■ REQUIRED ACTION
Working through the lines below, return each one that holds "exact".

■ RECORDS FOR PROCESSING
----
-- ===== CLAIM (what is proved, stated in full; the proofs are below) =====
def Claim_equal_get_birth_location : Prop := ∀ (synnitus_number : Int), Dom_get_birth_location synnitus_number → Spec_get_birth_location synnitus_number (get_birth_location synnitus_number)

-- ===== LEMMAS AND PROOFS =====

-- correctness of the lo/hi binary search on a sorted list: the result r splits the
-- indices into a prefix with a[i] ≤ x and a suffix with x < a[i]
theorem pvGo_spec (a : List Int) (x : Int)
    (hsort : a.Pairwise (· ≤ ·)) :
    ∀ fuel lo hi, hi - lo ≤ fuel → lo ≤ hi → hi ≤ a.length →
    (∀ i, i < lo → a.getD i 0 ≤ x) →
    (∀ i, hi ≤ i → i < a.length → x < a.getD i 0) →
    (pvBisectGo a x fuel lo hi ≤ a.length ∧
     (∀ i, i < pvBisectGo a x fuel lo hi → a.getD i 0 ≤ x) ∧
     (∀ i, pvBisectGo a x fuel lo hi ≤ i → i < a.length → x < a.getD i 0)) := by
  intro fuel
  induction fuel with
  | zero =>
    intro lo hi hf hlh hha hL hU
    have : lo = hi := by omega
    subst this
    rw [pvBisectGo]
    exact ⟨by omega, hL, hU⟩
  | succ fuel ih =>
    intro lo hi hf hlh hha hL hU
    rw [pvBisectGo]
    by_cases hlt : lo < hi
    · simp only [if_pos hlt]
      by_cases hx : x < a.getD ((lo + hi) / 2) 0
      · simp only [if_pos hx]
        refine ih lo ((lo + hi) / 2) (by omega) (by omega) (by omega) hL ?_
        intro i hi1 hi2
        have hmono : a.getD ((lo + hi) / 2) 0 ≤ a.getD i 0 := by
          rcases eq_or_lt_of_le hi1 with h | h
          · rw [h]
          · rw [List.getD_eq_getElem a 0 (by omega), List.getD_eq_getElem a 0 hi2]
            exact List.pairwise_iff_getElem.mp hsort _ _ (by omega) hi2 h
        omega
      · simp only [if_neg hx]
        refine ih ((lo + hi) / 2 + 1) hi (by omega) (by omega) hha ?_ hU
        intro i hilt
        by_cases hio : i < lo
        · exact hL i hio
        · have h1 : a.getD i 0 ≤ a.getD ((lo + hi) / 2) 0 := by
            rcases eq_or_lt_of_le (show i ≤ (lo + hi) / 2 by omega) with h | h
            · rw [h]
            · rw [List.getD_eq_getElem a 0 (by omega), List.getD_eq_getElem a 0 (by omega)]
              exact List.pairwise_iff_getElem.mp hsort _ _ (by omega) (by omega) h
          omega
    · simp only [if_neg hlt]
      have : lo = hi := by omega
      subst this
      exact ⟨by omega, hL, hU⟩

-- specialisation to the table of interval starts
theorem pvBisect_starts (n : Int) :
    pvBisectRight pvStarts n ≤ 13 ∧
    (∀ i, i < pvBisectRight pvStarts n → pvStarts.getD i 0 ≤ n) ∧
    (∀ i, pvBisectRight pvStarts n ≤ i → i < 13 → n < pvStarts.getD i 0) := by
  have h := pvGo_spec pvStarts n (by decide) pvStarts.length 0 pvStarts.length
    (by omega) (by omega) (by omega) (by omega) (by omega)
  rw [show pvStarts.length = 13 from rfl] at h
  exact ⟨h.1, h.2.1, fun i h1 h2 => h.2.2 i h1 (by omega)⟩

-- A's scan evaluated on each interval of the table, and on the misses
theorem pvScan_hit_0 (n : Int) (h1 : (1:Int) ≤ n) (h2 : n ≤ (10:Int)) :
    pvScanA n pvLocationMap = "Kuressaare Haigla" := by
  unfold pvLocationMap
  rw [pvScanA, if_pos ⟨h1, h2⟩]
theorem pvScan_hit_1 (n : Int) (h1 : (11:Int) ≤ n) (h2 : n ≤ (19:Int)) :
    pvScanA n pvLocationMap = "Tartu Ülikooli Naistekliinik, Tartumaa, Tartu" := by
  unfold pvLocationMap
  rw [pvScanA, if_neg (show ¬((1:Int) ≤ n ∧ n ≤ 10) by omega)]
  rw [pvScanA, if_pos ⟨h1, h2⟩]
theorem pvScan_hit_2 (n : Int) (h1 : (21:Int) ≤ n) (h2 : n ≤ (220:Int)) :
    pvScanA n pvLocationMap = "Ida-Tallinna Keskhaigla, Pelgulinna sünnitusmaja, Hiiumaa, Keila, Rapla haigla, Loksa haigla" := by
  unfold pvLocationMap
  rw [pvScanA, if_neg (show ¬((1:Int) ≤ n ∧ n ≤ 10) by omega)]
  rw [pvScanA, if_neg (show ¬((11:Int) ≤ n ∧ n ≤ 19) by omega)]
  rw [pvScanA, if_pos ⟨h1, h2⟩]
theorem pvScan_hit_3 (n : Int) (h1 : (221:Int) ≤ n) (h2 : n ≤ (270:Int)) :
    pvScanA n pvLocationMap = "Ida-Viru Keskhaigla (Kohtla-Järve, endine Jõhvi)" := by
  unfold pvLocationMap
  rw [pvScanA, if_neg (show ¬((1:Int) ≤ n ∧ n ≤ 10) by omega)]
  rw [pvScanA, if_neg (show ¬((11:Int) ≤ n ∧ n ≤ 19) by omega)]
  rw [pvScanA, if_neg (show ¬((21:Int) ≤ n ∧ n ≤ 220) by omega)]
  rw [pvScanA, if_pos ⟨h1, h2⟩]
theorem pvScan_hit_4 (n : Int) (h1 : (271:Int) ≤ n) (h2 : n ≤ (370:Int)) :
    pvScanA n pvLocationMap = "Maarjamõisa Kliinikum (Tartu), Jõgeva Haigla" := by
  unfold pvLocationMap
  rw [pvScanA, if_neg (show ¬((1:Int) ≤ n ∧ n ≤ 10) by omega)]
  rw [pvScanA, if_neg (show ¬((11:Int) ≤ n ∧ n ≤ 19) by omega)]
  rw [pvScanA, if_neg (show ¬((21:Int) ≤ n ∧ n ≤ 220) by omega)]
  rw [pvScanA, if_neg (show ¬((221:Int) ≤ n ∧ n ≤ 270) by omega)]
  rw [pvScanA, if_pos ⟨h1, h2⟩]
theorem pvScan_hit_5 (n : Int) (h1 : (371:Int) ≤ n) (h2 : n ≤ (420:Int)) :
    pvScanA n pvLocationMap = "Narva Haigla" := by
  unfold pvLocationMap
  rw [pvScanA, if_neg (show ¬((1:Int) ≤ n ∧ n ≤ 10) by omega)]
  rw [pvScanA, if_neg (show ¬((11:Int) ≤ n ∧ n ≤ 19) by omega)]
  rw [pvScanA, if_neg (show ¬((21:Int) ≤ n ∧ n ≤ 220) by omega)]
  rw [pvScanA, if_neg (show ¬((221:Int) ≤ n ∧ n ≤ 270) by omega)]
  rw [pvScanA, if_neg (show ¬((271:Int) ≤ n ∧ n ≤ 370) by omega)]
  rw [pvScanA, if_pos ⟨h1, h2⟩]
theorem pvScan_hit_6 (n : Int) (h1 : (421:Int) ≤ n) (h2 : n ≤ (470:Int)) :
    pvScanA n pvLocationMap = "Pärnu Haigla" := by
  unfold pvLocationMap
  rw [pvScanA, if_neg (show ¬((1:Int) ≤ n ∧ n ≤ 10) by omega)]
  rw [pvScanA, if_neg (show ¬((11:Int) ≤ n ∧ n ≤ 19) by omega)]
  rw [pvScanA, if_neg (show ¬((21:Int) ≤ n ∧ n ≤ 220) by omega)]
  rw [pvScanA, if_neg (show ¬((221:Int) ≤ n ∧ n ≤ 270) by omega)]
  rw [pvScanA, if_neg (show ¬((271:Int) ≤ n ∧ n ≤ 370) by omega)]
  rw [pvScanA, if_neg (show ¬((371:Int) ≤ n ∧ n ≤ 420) by omega)]
  rw [pvScanA, if_pos ⟨h1, h2⟩]
theorem pvScan_hit_7 (n : Int) (h1 : (471:Int) ≤ n) (h2 : n ≤ (490:Int)) :
    pvScanA n pvLocationMap = "Pelgulinna Sünnitusmaja (Tallinn), Haapsalu haigla" := by
  unfold pvLocationMap
  rw [pvScanA, if_neg (show ¬((1:Int) ≤ n ∧ n ≤ 10) by omega)]
  rw [pvScanA, if_neg (show ¬((11:Int) ≤ n ∧ n ≤ 19) by omega)]
  rw [pvScanA, if_neg (show ¬((21:Int) ≤ n ∧ n ≤ 220) by omega)]
  rw [pvScanA, if_neg (show ¬((221:Int) ≤ n ∧ n ≤ 270) by omega)]
  rw [pvScanA, if_neg (show ¬((271:Int) ≤ n ∧ n ≤ 370) by omega)]
  rw [pvScanA, if_neg (show ¬((371:Int) ≤ n ∧ n ≤ 420) by omega)]
  rw [pvScanA, if_neg (show ¬((421:Int) ≤ n ∧ n ≤ 470) by omega)]
  rw [pvScanA, if_pos ⟨h1, h2⟩]
theorem pvScan_hit_8 (n : Int) (h1 : (491:Int) ≤ n) (h2 : n ≤ (520:Int)) :
    pvScanA n pvLocationMap = "Järvamaa Haigla (Paide)" := by
  unfold pvLocationMap
  rw [pvScanA, if_neg (show ¬((1:Int) ≤ n ∧ n ≤ 10) by omega)]
  rw [pvScanA, if_neg (show ¬((11:Int) ≤ n ∧ n ≤ 19) by omega)]
  rw [pvScanA, if_neg (show ¬((21:Int) ≤ n ∧ n ≤ 220) by omega)]
  rw [pvScanA, if_neg (show ¬((221:Int) ≤ n ∧ n ≤ 270) by omega)]
  rw [pvScanA, if_neg (show ¬((271:Int) ≤ n ∧ n ≤ 370) by omega)]
  rw [pvScanA, if_neg (show ¬((371:Int) ≤ n ∧ n ≤ 420) by omega)]
  rw [pvScanA, if_neg (show ¬((421:Int) ≤ n ∧ n ≤ 470) by omega)]
  rw [pvScanA, if_neg (show ¬((471:Int) ≤ n ∧ n ≤ 490) by omega)]
  rw [pvScanA, if_pos ⟨h1, h2⟩]
theorem pvScan_hit_9 (n : Int) (h1 : (521:Int) ≤ n) (h2 : n ≤ (570:Int)) :
    pvScanA n pvLocationMap = "Rakvere, Tapa haigla" := by
  unfold pvLocationMap
  rw [pvScanA, if_neg (show ¬((1:Int) ≤ n ∧ n ≤ 10) by omega)]
  rw [pvScanA, if_neg (show ¬((11:Int) ≤ n ∧ n ≤ 19) by omega)]
  rw [pvScanA, if_neg (show ¬((21:Int) ≤ n ∧ n ≤ 220) by omega)]
  rw [pvScanA, if_neg (show ¬((221:Int) ≤ n ∧ n ≤ 270) by omega)]
  rw [pvScanA, if_neg (show ¬((271:Int) ≤ n ∧ n ≤ 370) by omega)]
  rw [pvScanA, if_neg (show ¬((371:Int) ≤ n ∧ n ≤ 420) by omega)]
  rw [pvScanA, if_neg (show ¬((421:Int) ≤ n ∧ n ≤ 470) by omega)]
  rw [pvScanA, if_neg (show ¬((471:Int) ≤ n ∧ n ≤ 490) by omega)]
  rw [pvScanA, if_neg (show ¬((491:Int) ≤ n ∧ n ≤ 520) by omega)]
  rw [pvScanA, if_pos ⟨h1, h2⟩]
theorem pvScan_hit_10 (n : Int) (h1 : (571:Int) ≤ n) (h2 : n ≤ (600:Int)) :
    pvScanA n pvLocationMap = "Valga Haigla" := by
  unfold pvLocationMap
  rw [pvScanA, if_neg (show ¬((1:Int) ≤ n ∧ n ≤ 10) by omega)]
  rw [pvScanA, if_neg (show ¬((11:Int) ≤ n ∧ n ≤ 19) by omega)]
  rw [pvScanA, if_neg (show ¬((21:Int) ≤ n ∧ n ≤ 220) by omega)]
  rw [pvScanA, if_neg (show ¬((221:Int) ≤ n ∧ n ≤ 270) by omega)]
  rw [pvScanA, if_neg (show ¬((271:Int) ≤ n ∧ n ≤ 370) by omega)]
  rw [pvScanA, if_neg (show ¬((371:Int) ≤ n ∧ n ≤ 420) by omega)]
  rw [pvScanA, if_neg (show ¬((421:Int) ≤ n ∧ n ≤ 470) by omega)]
  rw [pvScanA, if_neg (show ¬((471:Int) ≤ n ∧ n ≤ 490) by omega)]
  rw [pvScanA, if_neg (show ¬((491:Int) ≤ n ∧ n ≤ 520) by omega)]
  rw [pvScanA, if_neg (show ¬((521:Int) ≤ n ∧ n ≤ 570) by omega)]
  rw [pvScanA, if_pos ⟨h1, h2⟩]
theorem pvScan_hit_11 (n : Int) (h1 : (601:Int) ≤ n) (h2 : n ≤ (650:Int)) :
    pvScanA n pvLocationMap = "Viljandi Haigla" := by
  unfold pvLocationMap
  rw [pvScanA, if_neg (show ¬((1:Int) ≤ n ∧ n ≤ 10) by omega)]
  rw [pvScanA, if_neg (show ¬((11:Int) ≤ n ∧ n ≤ 19) by omega)]
  rw [pvScanA, if_neg (show ¬((21:Int) ≤ n ∧ n ≤ 220) by omega)]
  rw [pvScanA, if_neg (show ¬((221:Int) ≤ n ∧ n ≤ 270) by omega)]
  rw [pvScanA, if_neg (show ¬((271:Int) ≤ n ∧ n ≤ 370) by omega)]
  rw [pvScanA, if_neg (show ¬((371:Int) ≤ n ∧ n ≤ 420) by omega)]
  rw [pvScanA, if_neg (show ¬((421:Int) ≤ n ∧ n ≤ 470) by omega)]
  rw [pvScanA, if_neg (show ¬((471:Int) ≤ n ∧ n ≤ 490) by omega)]
  rw [pvScanA, if_neg (show ¬((491:Int) ≤ n ∧ n ≤ 520) by omega)]
  rw [pvScanA, if_neg (show ¬((521:Int) ≤ n ∧ n ≤ 570) by omega)]
  rw [pvScanA, if_neg (show ¬((571:Int) ≤ n ∧ n ≤ 600) by omega)]
  rw [pvScanA, if_pos ⟨h1, h2⟩]
theorem pvScan_hit_12 (n : Int) (h1 : (651:Int) ≤ n) (h2 : n ≤ (700:Int)) :
    pvScanA n pvLocationMap = "Lõuna-Eesti Haigla (Võru), Põlva Haigla" := by
  unfold pvLocationMap
  rw [pvScanA, if_neg (show ¬((1:Int) ≤ n ∧ n ≤ 10) by omega)]
  rw [pvScanA, if_neg (show ¬((11:Int) ≤ n ∧ n ≤ 19) by omega)]
  rw [pvScanA, if_neg (show ¬((21:Int) ≤ n ∧ n ≤ 220) by omega)]
  rw [pvScanA, if_neg (show ¬((221:Int) ≤ n ∧ n ≤ 270) by omega)]
  rw [pvScanA, if_neg (show ¬((271:Int) ≤ n ∧ n ≤ 370) by omega)]
  rw [pvScanA, if_neg (show ¬((371:Int) ≤ n ∧ n ≤ 420) by omega)]
  rw [pvScanA, if_neg (show ¬((421:Int) ≤ n ∧ n ≤ 470) by omega)]
  rw [pvScanA, if_neg (show ¬((471:Int) ≤ n ∧ n ≤ 490) by omega)]
  rw [pvScanA, if_neg (show ¬((491:Int) ≤ n ∧ n ≤ 520) by omega)]
  rw [pvScanA, if_neg (show ¬((521:Int) ≤ n ∧ n ≤ 570) by omega)]
  rw [pvScanA, if_neg (show ¬((571:Int) ≤ n ∧ n ≤ 600) by omega)]
  rw [pvScanA, if_neg (show ¬((601:Int) ≤ n ∧ n ≤ 650) by omega)]
  rw [pvScanA, if_pos ⟨h1, h2⟩]

theorem pvScan_miss (n : Int) (h : n < 1 ∨ (19 < n ∧ n < 21) ∨ 700 < n) :
    pvScanA n pvLocationMap = "Tundmatu koht" := by
  unfold pvLocationMap
  rw [pvScanA, if_neg (show ¬((1:Int) ≤ n ∧ n ≤ 10) by omega)]
  rw [pvScanA, if_neg (show ¬((11:Int) ≤ n ∧ n ≤ 19) by omega)]
  rw [pvScanA, if_neg (show ¬((21:Int) ≤ n ∧ n ≤ 220) by omega)]
  rw [pvScanA, if_neg (show ¬((221:Int) ≤ n ∧ n ≤ 270) by omega)]
  rw [pvScanA, if_neg (show ¬((271:Int) ≤ n ∧ n ≤ 370) by omega)]
  rw [pvScanA, if_neg (show ¬((371:Int) ≤ n ∧ n ≤ 420) by omega)]
  rw [pvScanA, if_neg (show ¬((421:Int) ≤ n ∧ n ≤ 470) by omega)]
  rw [pvScanA, if_neg (show ¬((471:Int) ≤ n ∧ n ≤ 490) by omega)]
  rw [pvScanA, if_neg (show ¬((491:Int) ≤ n ∧ n ≤ 520) by omega)]
  rw [pvScanA, if_neg (show ¬((521:Int) ≤ n ∧ n ≤ 570) by omega)]
  rw [pvScanA, if_neg (show ¬((571:Int) ≤ n ∧ n ≤ 600) by omega)]
  rw [pvScanA, if_neg (show ¬((601:Int) ≤ n ∧ n ≤ 650) by omega)]
  rw [pvScanA, if_neg (show ¬((651:Int) ≤ n ∧ n ≤ 700) by omega)]
  rw [pvScanA]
----
■ SOLUTION TO THIS PROBLEM
    exact ⟨by omega, hL, hU⟩
            exact List.pairwise_iff_getElem.mp hsort _ _ (by omega) hi2 h
        · exact hL i hio
              exact List.pairwise_iff_getElem.mp hsort _ _ (by omega) (by omega) h
      exact ⟨by omega, hL, hU⟩
  exact ⟨h.1, h.2.1, fun i h1 h2 => h.2.2 i h1 (by omega)⟩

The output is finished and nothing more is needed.